Supernanny: SIC não identifica família do terceiro episódio
No final do segundo episódio do programa Supernanny, emitido a 21, foram mostradas imagens de uma família, com três filhos -- dois rapazes de uns oito e cinco anos e um bebé - apresentada como protagonista do episódio seguinte. Mas, ao contrário do que sucedeu anteriormente, no site do programa não existia, até às primeiras horas de hoje, qualquer teaser autónomo sobre o próximo episódio identificando essa família, mesmo se a SIC continua a promover o programa na emissão, anunciando-o para domingo (mas só com imagens de Teresa Paula Marques). O DN questionou o canal sobre esta alteração no modus operandi, mas este não respondeu às perguntas.
Entretanto, na terça-feira, os pais do segundo episódio foram convocados pela Comissão de Proteção de Crianças e Jovens de Sintra, a sua área de residência.

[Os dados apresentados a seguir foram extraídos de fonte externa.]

-- pv_equiv track=rewrite | github.com/Jeffrey04/aoc | 2022/day6/aoc2022-d6-python/src/aoc2022_d6_python/day6.py | check_is_start_packet
-- ===== SOURCE A (Python) =====
-- def check_is_start_packet(idx: int, datastream: str, size: int = 4) -> bool:
--     return not (
--         idx < (size - 1)
--         or any(
--             len(datastream[idx - (size - 1) : idx + 1].split(character)) > 2
--             for character in datastream[idx - (size - 1) : idx + 1]
--         )
--     )
-- ===== SOURCE B (Python) =====
-- def check_is_start_packet(idx: int, datastream: str, size: int = 4) -> bool:
--     window = datastream[idx - (size - 1) : idx + 1]
--     return idx >= size - 1 and len(set(window)) == len(window)
-- ===== Notes on version B (the rewrite author's own statement) =====
-- stated objective: simpler
-- what changed: Replaces the per-character split-and-count scan (one str.split over the whole window for every character, O(size^2)) with a single set construction compared by length (O(size)); the generator/any loop disappears.
import Mathlib
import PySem

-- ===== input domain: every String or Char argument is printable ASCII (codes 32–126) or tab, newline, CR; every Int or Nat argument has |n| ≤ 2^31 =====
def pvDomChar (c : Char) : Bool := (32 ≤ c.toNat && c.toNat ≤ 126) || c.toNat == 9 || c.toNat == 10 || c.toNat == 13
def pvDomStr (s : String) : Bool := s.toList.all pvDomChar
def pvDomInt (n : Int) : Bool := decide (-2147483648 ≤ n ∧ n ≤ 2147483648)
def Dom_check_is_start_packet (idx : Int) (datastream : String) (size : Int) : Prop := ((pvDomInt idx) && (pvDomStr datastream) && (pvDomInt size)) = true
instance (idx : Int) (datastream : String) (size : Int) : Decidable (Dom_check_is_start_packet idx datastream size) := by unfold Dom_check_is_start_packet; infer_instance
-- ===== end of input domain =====

-- B replaces A's per-character split-and-count scan of the window with a single
-- distinct-elements (set) construction compared by length (objective: simpler).

-- ===== PORT A =====
-- not (idx < size-1 or any(len(window.split(c)) > 2 for c in window))
def check_is_start_packet (idx : Int) (datastream : String) (size : Int) : Bool :=
  !(decide (idx < size - 1) ||
    (PySem.List.slice datastream.toList (some (idx - (size - 1))) (some (idx + 1))).any
      (fun character =>
        decide (2 < (PySem.Chars.splitOn
          (PySem.List.slice datastream.toList (some (idx - (size - 1))) (some (idx + 1)))
          [character]).length)))

-- ===== PORT B =====
-- window = datastream[idx-(size-1):idx+1]; return idx >= size-1 and len(set(window)) == len(window)
def check_is_start_packet_alt (idx : Int) (datastream : String) (size : Int) : Bool :=
  let window := PySem.List.slice datastream.toList (some (idx - (size - 1))) (some (idx + 1))
  decide (size - 1 ≤ idx) && decide ((PySem.Set.ofList window).length = window.length)

-- ===== PRECONDITION & SPEC =====
def Spec_check_is_start_packet (idx : Int) (datastream : String) (size : Int) (out : Bool) : Prop := out = check_is_start_packet_alt idx datastream size
instance (idx : Int) (datastream : String) (size : Int) (out : Bool) : Decidable (Spec_check_is_start_packet idx datastream size out) := by unfold Spec_check_is_start_packet; infer_instance

-- ===== CLAIM (what is proved, stated in full; the proofs are below) =====
def Claim_equal_check_is_start_packet : Prop := ∀ (idx : Int) (datastream : String) (size : Int), Dom_check_is_start_packet idx datastream size → Spec_check_is_start_packet idx datastream size (check_is_start_packet idx datastream size)

-- ===== LEMMAS AND PROOFS =====

-- splitting on a single character yields count + 1 pieces
theorem splitOn_go_single (c : Char) : ∀ (fuel : Nat) (l cur : List Char) (acc : List (List Char)),
    l.length ≤ fuel →
    (PySem.Chars.splitOn.go [c] fuel l cur acc).length = acc.length + l.count c + 1 := by
  intro fuel
  induction fuel with
  | zero =>
    intro l cur acc h
    have hl : l = [] := List.eq_nil_of_length_eq_zero (Nat.le_zero.mp h)
    subst hl
    simp [PySem.Chars.splitOn.go]
  | succ n ih =>
    intro l cur acc h
    cases l with
    | nil => simp [PySem.Chars.splitOn.go]
    | cons c' rest =>
      by_cases hc : c = c'
      · subst hc
        have hpre : List.isPrefixOf [c] (c :: rest) = true := by
          simp [List.isPrefixOf]
        simp only [PySem.Chars.splitOn.go, hpre, if_pos]
        rw [show (List.drop [c].length (c :: rest)) = rest by simp]
        rw [ih rest [] (cur.reverse :: acc) (by simpa using Nat.le_of_succ_le_succ h)]
        simp
        omega
      · have hpre : List.isPrefixOf [c] (c' :: rest) = false := by
          simpa [List.isPrefixOf] using hc
        simp only [PySem.Chars.splitOn.go, hpre]
        rw [if_neg (by simp)]
        rw [ih rest (c' :: cur) acc (Nat.le_of_succ_le_succ h)]
        simp [Ne.symm hc]

theorem length_splitOn_single (s : List Char) (c : Char) :
    (PySem.Chars.splitOn s [c]).length = s.count c + 1 := by
  unfold PySem.Chars.splitOn
  rw [splitOn_go_single c (s.length + 1) s [] [] (Nat.le_succ _)]
  simp

theorem ofList_append_singleton (xs : List Char) (x : Char) :
    PySem.Set.ofList (xs ++ [x]) =
      if x ∈ PySem.Set.ofList xs then PySem.Set.ofList xs else PySem.Set.ofList xs ++ [x] := by
  unfold PySem.Set.ofList
  rw [List.foldl_append]
  simp [PySem.Set.add]

-- the distinct-elements list has full length iff the list has no duplicates
theorem ofList_eq_self_of_nodup (w : List Char) (h : w.Nodup) :
    PySem.Set.ofList w = w := by
  induction w using List.reverseRecOn with
  | nil => rfl
  | append_singleton xs x ih =>
    simp only [List.nodup_append, List.nodup_singleton] at h
    rw [ofList_append_singleton, ih h.1]
    rw [if_neg (fun hm => h.2.2 x hm x (by simp) rfl)]

theorem length_ofList_lt_of_not_nodup (w : List Char) (h : ¬ w.Nodup) :
    (PySem.Set.ofList w).length < w.length := by
  induction w using List.reverseRecOn with
  | nil => exact absurd List.nodup_nil h
  | append_singleton xs x ih =>
    by_cases hn : xs.Nodup
    · have hx : x ∈ xs := by
        by_contra hx
        refine h ?_
        simp only [List.nodup_append, List.nodup_singleton, hn, true_and]
        exact fun a ha b hb hab => hx ((hab.trans (List.mem_singleton.mp hb)) ▸ ha)
      rw [ofList_append_singleton, if_pos (by rwa [ofList_eq_self_of_nodup xs hn])]
      rw [ofList_eq_self_of_nodup xs hn]
      simp
    · have hlt := ih hn
      rw [ofList_append_singleton]
      split
      · simp; omega
      · simp; omega

theorem length_ofList_eq_iff (w : List Char) :
    ((PySem.Set.ofList w).length = w.length) ↔ w.Nodup := by
  constructor
  · intro h
    by_contra hn
    exact absurd h (Nat.ne_of_lt (length_ofList_lt_of_not_nodup w hn))
  · intro h
    rw [ofList_eq_self_of_nodup w h]

theorem any_split_iff (w : List Char) :
    (w.any (fun c => decide (2 < (PySem.Chars.splitOn w [c]).length)) = true) ↔ ¬ w.Nodup := by
  simp only [List.any_eq_true, decide_eq_true_eq, length_splitOn_single]
  constructor
  · rintro ⟨c, _, hc⟩
    intro hn
    have := List.nodup_iff_count_le_one.mp hn c
    omega
  · intro hn
    have : ∃ c, 2 ≤ w.count c := by
      by_contra hc
      push Not at hc
      exact hn (List.nodup_iff_count_le_one.mpr (fun a => by have := hc a; omega))
    rcases this with ⟨c, hc⟩
    refine ⟨c, List.count_pos_iff.mp (by omega), by omega⟩

-- ===== VERDICT (by name: the statement is the Claim_ definition above) =====
theorem check_is_start_packet_spec : Claim_equal_check_is_start_packet := by
  intro idx datastream size _
  unfold Spec_check_is_start_packet check_is_start_packet check_is_start_packet_alt
  set w := PySem.List.slice datastream.toList (some (idx - (size - 1))) (some (idx + 1)) with hw
  by_cases h : idx < size - 1
  · simp [h, show ¬ (size - 1 ≤ idx) by omega]
  · simp only [h, decide_false, Bool.false_or, show size - 1 ≤ idx by omega, decide_true,
      Bool.true_and]
    by_cases hn : w.Nodup
    · have h1 : w.any (fun c => decide (2 < (PySem.Chars.splitOn w [c]).length)) = false := by
        cases hany : w.any (fun c => decide (2 < (PySem.Chars.splitOn w [c]).length))
        · rfl
        · exact absurd ((any_split_iff w).mp hany) (not_not_intro hn)
      rw [h1]
      simp [(length_ofList_eq_iff w).mpr hn]
    · rw [(any_split_iff w).mpr hn]
      simp only [Bool.not_true]
      exact (decide_eq_false (fun h' => hn ((length_ofList_eq_iff w).mp h'))).symm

Ao contrário do que sucedeu com os pais da menina de sete anos que apareceu no primeiro episódio, estes não quiseram associar-se à Proteção de Menores na solicitação da retirada das imagens das crianças, posição que aliás já haviam anunciado em entrevista à SIC, passada durante o debate que a estação organizou sobre o Supernanny.
A não identificação da terceira família pela SIC pode ser uma forma de tentar evitar a ação antecipada da Proteção de Menores, já que esta não conhece a identidade de todas as famílias que foram filmadas para os sete episódios desta temporada do Supernanny. Recorde-se que tanto no caso do primeiro episódio como no de outra família cujo episódio ainda não foi emitido, houve familiares das crianças que se dirigiram, preocupados, à Comissão Nacional de Promoção dos Direitos e Proteção de Crianças e Jovens por as terem reconhecido nas 'promos' que a SIC pôs no ar e no site do programa, iniciando assim o processo de promoção e proteção dos menores em causa.
O que, precisamente, ainda se encontra no site do programa são as imagens da menina do primeiro episódio, tanto no programa completo como em teasers - cuja eliminação a CPCJ de Loures e os pais requereram à SIC. Esta, recorde-se, respondeu não reconhecer à Proteção de Menores legitimidade para efetuar o pedido. A recusa de retirar as imagens valeu à empresa um inquérito crime por desobediência, anunciado na quarta-feira pelo MP.
"Filhos não são coisas dos pais"
A SIC deverá tentar fazer valer, em sua defesa, os termos dos contratos assinados com os pais das crianças, os quais autorizam a utilização das imagens em várias plataformas. Ao que o DN conseguiu saber, os contratos não contêm qualquer cláusula prevendo a possibilidade de mudança de ideias dos pais. Mas há entendimentos jurídicos no sentido de estes contratos poderem ser considerados nulos, por neles os progenitores disporem de algo, o direito à privacidade e dignidade dos filhos, que não está na sua livre disponibilidade.
Algo que, num acórdão de Junho de 2015, o Tribunal da Relação de Évora deixa claro, afirmando ser "uma obrigação dos pais, tão natural quanto a de garantir o sustento, a saúde e a educação dos filhos", a do "respeito pelos demais direitos, designadamente o direito à imagem e à reserva da vida privada".
E prossegue: "Na verdade, os filhos não são coisas ou objetos pertencentes aos pais e de que estes podem dispor a seu belo prazer. São pessoas e consequentemente titulares de direitos. Se por um lado os pais devem proteger os filhos, por outro têm o dever de garantir e respeitar os seus direitos. É isso que constituiu o núcleo dos poderes/deveres inerentes às responsabilidades parentais e estas devem ser sempre norteadas, no "superior interesse da criança", que se apresenta, assim, como um objetivo a prosseguir por todos quantos possam contribuir para o seu desenvolvimento harmonioso: os pais, no seu papel primordial de condução e educação da criança; as instituições, ao assegurar a sua tutela e o Estado, ao adotar as medidas tendentes a garantirem o exercício dos seus direitos e a sua segurança."
Levanta-se ainda uma outra questão: a de saber se, uma vez que os pais da criança retratada no primeiro episódio revogaram a sua autorização ao solicitar, associando-se à CPCJ de Loures, a retirada das imagens da filha do domínio público, a SIC, ao mantê-las, não está a incorrer no crime de "Gravações e fotografias ilícitas" (artigo 99º do Código Penal), que prevê pena de prisão até um ano para quem, contra a vontade do retratado, "utilizar ou permitir que se utilizem fotografias ou filmes, mesmo que licitamente obtidos."